Peer Review History

Original SubmissionJuly 30, 2020
Decision Letter - Jason A. Papin, Editor, Sushmita Roy, Editor

Dear Prof. Kuang,

Thank you very much for submitting your manuscript "Imputation of Spatially-resolved Transcriptomes by Graph-regularized Tensor Completion" for consideration at PLOS Computational Biology.

As with all papers reviewed by the journal, your manuscript was reviewed by members of the editorial board and by several independent reviewers. In light of the reviews (below this email), we would like to invite the resubmission of a significantly-revised version that takes into account the reviewers' comments.

We cannot make any decision about publication until we have seen the revised manuscript and your response to the reviewers' comments. Your revised manuscript is also likely to be sent to reviewers for further evaluation.
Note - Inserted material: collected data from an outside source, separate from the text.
lemma inner_count (t : List Int) : ∀ (s c : Int),
    (t.foldl aInner (s, c)).2
      = c + (((List.scanl (· + ·) s t).tail).countP (fun y => 0 < y) : Int) := by
  induction t with
  | nil => intro s c; simp [List.scanl_nil, List.scanl_cons]
  | cons d t ih =>
    intro s c
    simp only [List.foldl_cons, List.scanl_cons, List.tail_cons, aInner]
    rw [ih]
    have : List.scanl (· + ·) (s + d) t = (s + d) :: (List.scanl (· + ·) (s + d) t).tail := by
      cases t <;> simp [List.scanl_nil, List.scanl_cons]
    rw [this, List.countP_cons]
    by_cases h : 0 < s + d <;>
      simp [h, gt_iff_lt] <;> push_cast <;> ring

def contrib (w : List Int) (i : Nat) : Int :=
  (if 0 < w.getD i 0 then 1 else 0)
    + (((List.scanl (· + ·) (w.getD i 0) (w.drop (i+1))).tail).countP (fun y => 0 < y) : Int)

lemma scanl_shift (t : List Int) : ∀ c : Int,
    List.scanl (· + ·) c t = (List.scanl (· + ·) 0 t).map (fun y => c + y) := by
  induction t with
  | nil => intro c; simp [List.scanl_nil, List.scanl_cons]
  | cons x t ih =>
    intro c
    simp only [List.scanl_cons]
    rw [ih (c + x), ih (0 + x)]
    simp [List.map_map, Function.comp]

lemma pc_shift (P : List Int) (c : Int) : pc (P.map (fun y => c + y)) = pc P := by
  induction P with
  | nil => simp [pc]
  | cons x xs ih =>
    simp only [List.map_cons, pc]
    rw [ih]
    congr 2
    rw [List.countP_map]
    apply List.countP_congr
    intro a _
    simp only [Function.comp_apply, decide_eq_true_eq]
    omega

lemma pc_scanl_shift (t : List Int) (c : Int) :
    pc (List.scanl (· + ·) c t) = pc (List.scanl (· + ·) 0 t) := by
  rw [scanl_shift t c, pc_shift]

lemma sum_contrib (w : List Int) :
    ((List.range w.length).map (contrib w)).sum = pc (List.scanl (· + ·) 0 w) := by
  induction w with
  | nil => simp [pc, List.scanl]
  | cons d t ih =>
    have hlen : (d :: t).length = t.length + 1 := rfl
    rw [hlen, List.range_succ_eq_map]
    simp only [List.map_cons, List.map_map, List.sum_cons]
    have hshift : ((List.range t.length).map (contrib (d :: t) ∘ Nat.succ)).sum
        = ((List.range t.length).map (contrib t)).sum := by
      apply congrArg List.sum
      apply List.map_congr_left
      intro i _
      simp [contrib, Function.comp, List.getD_cons_succ, List.drop_succ_cons]
    rw [hshift, ih]
    have hhead : contrib (d :: t) 0 = ((List.scanl (· + ·) d t).countP (fun y => 0 < y) : Int) := by
      have : List.scanl (· + ·) d t = d :: (List.scanl (· + ·) d t).tail := by
        cases t <;> simp [List.scanl_nil, List.scanl_cons]
      rw [contrib]
      conv_rhs => rw [this]
      rw [List.countP_cons]
      simp only [List.getD_cons_zero, List.drop_succ_cons, List.drop_zero]
      by_cases h : 0 < d <;> simp [h] <;> push_cast <;> ring
    rw [hhead]
    have : List.scanl (· + ·) 0 (d :: t) = 0 :: List.scanl (· + ·) d t := by
      simp [List.scanl_nil, List.scanl_cons]
    rw [this]
    simp only [pc]
    rw [pc_scanl_shift t d]

def aBodyW (w : List Int) (count : Int) (i : Nat) : Int :=
  let sum := w.getD i 0
  let count := if sum > 0 then count + 1 else count
  ((List.range' (i+1) (w.length - (i+1))).foldl (fun (sc : Int × Int) j =>
      let s := sc.1 + w.getD j 0
      (s, if s > 0 then sc.2 + 1 else sc.2)) (sum, count)).2

lemma aBodyW_eq_contrib (w : List Int) (count : Int) (i : Nat) (hi : i < w.length) :
    aBodyW w count i = count + contrib w i := by
  show ((List.range' (i+1) (w.length - (i+1))).foldl (fun st j => aInner st (w.getD j 0))
      (w.getD i 0, if w.getD i 0 > 0 then count + 1 else count)).2 = count + contrib w i
  rw [foldl_range'_getD w aInner (w.length - (i+1)) (i+1) (by omega)]
  rw [inner_count]
  unfold contrib
  split_ifs <;> omega

lemma solve_eq_pc (n : Int) (s : String) :
    solve n s = pc (List.scanl (· + ·) 0 (s.toList.filterMap wt)) := by
  have hall : ∀ x ∈ s.toList.filterMap wt, x = 1 ∨ x = 0 ∨ x = -1 := fun x hx => mem_wt hx
  have hnb : aNb s = (s.toList.filterMap wt).map toS := aNb_eq s.toList []
  set w := s.toList.filterMap wt with hw
  simp only [solve, hnb, List.length_map, pyInt_getD w hall]
  show (List.range w.length).foldl (fun count i => aBodyW w count i) 0 = pc (List.scanl (· + ·) 0 w)
  have hstep : ∀ (count : Int) (i : Nat), i ∈ List.range w.length →
      aBodyW w count i = count + contrib w i := by
    intro count i hi
    exact aBodyW_eq_contrib w count i (List.mem_range.mp hi)
  rw [PySem.List.foldl_congr_mem (l := List.range w.length)
        (f := fun count i => aBodyW w count i)
        (g := fun count i => count + contrib w i) (init := (0:Int)) hstep]
  rw [PySem.List.foldl_add]
  rw [sum_contrib]
  ring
When you are ready to resubmit, please upload the following:

[1] A letter containing a detailed list of your responses to the review comments and a description of the changes you have made in the manuscript. Please note while forming your response, if your article is accepted, you may have the opportunity to make the peer review history publicly available. The record will include editor decision letters (with reviews) and your responses to reviewer comments. If eligible, we will contact you to opt in or out.
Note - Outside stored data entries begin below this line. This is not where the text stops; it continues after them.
-- pv_equiv track=rewrite | github.com/migpovrap/Go | Gogame.py | get_adjacent_intersections
-- ===== SOURCE A (Python) =====
-- COLUMNS = ('A','B','C','D','E','F','G','H','I','J','K','L','M','N','O','P','Q','R','S')
--
-- ROWS = (1,2,3,4,5,6,7,8,9,10,11,12,13,14,15,16,17,18,19)
--
-- def new_intersection(col:str,row:int) -> tuple:
--     '''
--     Intersection Constructor, returns an intersection if the given arguments
--     meet the following conditions:
--     the col is a character and the row is an integer.
--
--     Parameters:
--             col(str): A character which for the goban game in this case must\
--             be between A-Z
--             row(int): An integer corresponding to the row, for the goban game\
--             in this case must be between 1 and 19
--     Returns:
--             return: the intersection
--
--             ValueError: ('new_intersection: invalid arguments) - if the\
--             arguments cannot be validated
--     '''
--     if isinstance(col, str) and isinstance(row, int) \
--         and col in COLUMNS and row in ROWS:
--         return (col, row)
--     raise ValueError('new_intersection: invalid arguments')
--
-- def get_col(i:tuple) -> str:
--     '''
--     Function that gets columns of an intersection
--
--     Parameters:
--             i(tuple): The intersection
--     Returns:
--             return: The column of the intersection
--     '''
--     return i[0]
--
-- def get_row(i:tuple) -> int:
--     '''
--     Function that gets the row of an intersection
--
--     Parameters:
--             i(tuple): the intersection
--     Returns:
--             return: intersection row
--     '''
--     return i[1]
--
-- def get_adjacent_intersections(i:tuple, l:tuple) -> tuple:
--     '''
--     Gets the intersections that are adjacent to a given intersection, which\
--     are located above, below, left, or right.
--
--     Parameters:
--             i(tuple): the intersection
--             l(tuple): last intersection (top right corner) of the goban board\
--             we are considering
--     Returns:
--             return(tuple): A tuple that contains the adjacent intersections\
--             in reading order
--     '''
--     adjacent_vectors = [(-1, 0), (0, -1), (1, 0), (0, 1)]
--     adj_intersec = []
--
--     for vec in adjacent_vectors:
--         col_index = COLUMNS.index(get_col(i)) + vec[0]
--         row = get_row(i) + vec[1]
--         if 0 <= col_index < len(COLUMNS) and 1 <= row <= get_row(l):
--             col = COLUMNS[col_index]
--             if col <= get_col(l):
--                 adj_intersec.append(new_intersection(col, row))
--
--     return sort_intersections(tuple(adj_intersec))
--
-- def sort_intersections(tup:tuple) -> tuple:
--     '''
--     Sorts the provided tuple of intersections according to the reading order\
--     of the Goban board.
--
--     Parameters:
--             t(tuple): the tuple of intersections
--     Returns:
--             return(tuple): same tuple but with the intersections sorted
--     '''
--     return tuple(sorted(tup, key=lambda i: (get_row(i), get_col(i))))
-- ===== SOURCE B (Python) =====
-- COLUMNS = ('A','B','C','D','E','F','G','H','I','J','K','L','M','N','O','P','Q','R','S')
--
-- ROWS = (1,2,3,4,5,6,7,8,9,10,11,12,13,14,15,16,17,18,19)
--
-- def get_adjacent_intersections(i, l):
--     # Scan the whole board (ROWS x COLUMNS, cut down by the last intersection l)
--     # in reading order and keep every intersection at Manhattan distance 1 from i.
--     return tuple((c, r)
--                  for r in ROWS if r <= l[1]
--                  for c in COLUMNS if c <= l[0]
--                  and abs(ord(c) - ord(i[0])) + abs(r - i[1]) == 1)
-- ===== Notes on version B (the rewrite author's own statement) =====
-- stated objective: alternative
-- what changed: B replaces A's loop over four direction vectors (COLUMNS.index arithmetic, bounds guards, then a sort of the collected neighbours) by a single reading-order scan of the whole board (ROWS x COLUMNS cut down by l) that keeps every intersection at Manhattan distance 1 from i, so neither neighbour generation nor sorting appears.
import Mathlib
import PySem

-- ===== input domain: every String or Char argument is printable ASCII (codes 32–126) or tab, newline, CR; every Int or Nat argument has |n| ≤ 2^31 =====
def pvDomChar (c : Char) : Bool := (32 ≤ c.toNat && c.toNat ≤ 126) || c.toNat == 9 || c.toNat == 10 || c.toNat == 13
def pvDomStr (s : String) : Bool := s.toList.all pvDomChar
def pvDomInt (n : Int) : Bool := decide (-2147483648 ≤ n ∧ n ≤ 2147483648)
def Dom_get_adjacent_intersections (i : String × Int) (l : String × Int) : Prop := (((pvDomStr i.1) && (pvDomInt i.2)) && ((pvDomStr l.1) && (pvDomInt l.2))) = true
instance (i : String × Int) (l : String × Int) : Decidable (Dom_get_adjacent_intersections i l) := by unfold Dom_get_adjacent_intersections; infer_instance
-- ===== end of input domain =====

-- B replaces A's offset-vector generation plus final sort by a single reading-order
-- scan of the board (ROWS × COLUMNS cut down by l) keeping the intersections at
-- Manhattan distance 1 from i. Objective: alternative (B is not faster).

-- ===== PORT A =====
def pvCOLUMNS : List String :=
  ["A","B","C","D","E","F","G","H","I","J","K","L","M","N","O","P","Q","R","S"]

def pvROWS : List Int :=
  [1,2,3,4,5,6,7,8,9,10,11,12,13,14,15,16,17,18,19]

-- new_intersection: none = the ValueError branch (excluded by Pre_)
def new_intersection? (col : String) (row : Int) : Option (String × Int) :=
  if col ∈ pvCOLUMNS ∧ row ∈ pvROWS then some (col, row) else none

-- loop body of A's for-loop, kept as a helper
def pvStepA (i : String × Int) (l : String × Int) (acc : List (String × Int)) (vec : Int × Int) : List (String × Int) :=
  let col_index : Int := (((PySem.List.index? pvCOLUMNS i.1).getD 0 : Nat) : Int) + vec.1
  let row : Int := i.2 + vec.2
  if 0 ≤ col_index ∧ col_index < ((pvCOLUMNS.length : Nat) : Int) ∧ 1 ≤ row ∧ row ≤ l.2 then
    let col := PySem.List.pyGetD pvCOLUMNS col_index ""
    if col ≤ l.1 then
      match new_intersection? col row with
      | some t => acc ++ [t]
      | none => acc      -- Python raises ValueError here; excluded by Pre_
    else acc
  else acc

def get_adjacent_intersections (i : String × Int) (l : String × Int) : List (String × Int) :=
  let adjacent_vectors : List (Int × Int) := [(-1, 0), (0, -1), (1, 0), (0, 1)]
  let adj_intersec : List (String × Int) := adjacent_vectors.foldl (pvStepA i l) []
  PySem.List.sorted2 adj_intersec (fun t => t.2) (fun t => t.1)

-- ===== PORT B =====
-- ord(s): exact for the 1-character strings B applies it to (Python raises otherwise;
-- excluded by Pre_)
def pvOrd (s : String) : Int :=
  match s.toList with
  | [c] => (c.toNat : Int)
  | _ => 0

def get_adjacent_intersections_alt (i : String × Int) (l : String × Int) : List (String × Int) :=
  pvROWS.flatMap (fun r =>
    if r ≤ l.2 then
      (pvCOLUMNS.filter (fun c =>
        decide (c ≤ l.1 ∧ (pvOrd c - pvOrd i.1).natAbs + (r - i.2).natAbs = 1))).map
        (fun c => (c, r))
    else [])

-- ===== PRECONDITION & SPEC =====
-- Pre_ = exactly the inputs on which the Python A returns: i's column is on the
-- board (else COLUMNS.index raises ValueError) and no neighbour that passes A's
-- guards has a row above 19 (else new_intersection raises ValueError).
def Pre_get_adjacent_intersections (i : String × Int) (l : String × Int) : Prop :=
  i.1 ∈ pvCOLUMNS ∧
  ¬ (20 ≤ i.2 - 1 ∧ i.2 - 1 ≤ l.2 ∧ i.1 ≤ l.1) ∧
  ¬ (20 ≤ i.2 ∧ i.2 ≤ l.2 ∧
      ((1 ≤ pvCOLUMNS.idxOf i.1 ∧ pvCOLUMNS.getD (pvCOLUMNS.idxOf i.1 - 1) "" ≤ l.1) ∨
       (pvCOLUMNS.idxOf i.1 + 1 ≤ 18 ∧ pvCOLUMNS.getD (pvCOLUMNS.idxOf i.1 + 1) "" ≤ l.1))) ∧
  ¬ (20 ≤ i.2 + 1 ∧ i.2 + 1 ≤ l.2 ∧ i.1 ≤ l.1)
instance (i : String × Int) (l : String × Int) : Decidable (Pre_get_adjacent_intersections i l) := by
  unfold Pre_get_adjacent_intersections; infer_instance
[2] Two versions of the revised manuscript: one with either highlights or tracked changes denoting where the text has been changed; the other a clean version (uploaded as the manuscript file).

Important additional instructions are given below your reviewer comments.

Please prepare and submit your revised manuscript within 60 days. If you anticipate any delay, please let us know the expected resubmission date by replying to this email. Please note that revised manuscripts received after the 60-day due date may require evaluation and peer review similar to newly submitted manuscripts.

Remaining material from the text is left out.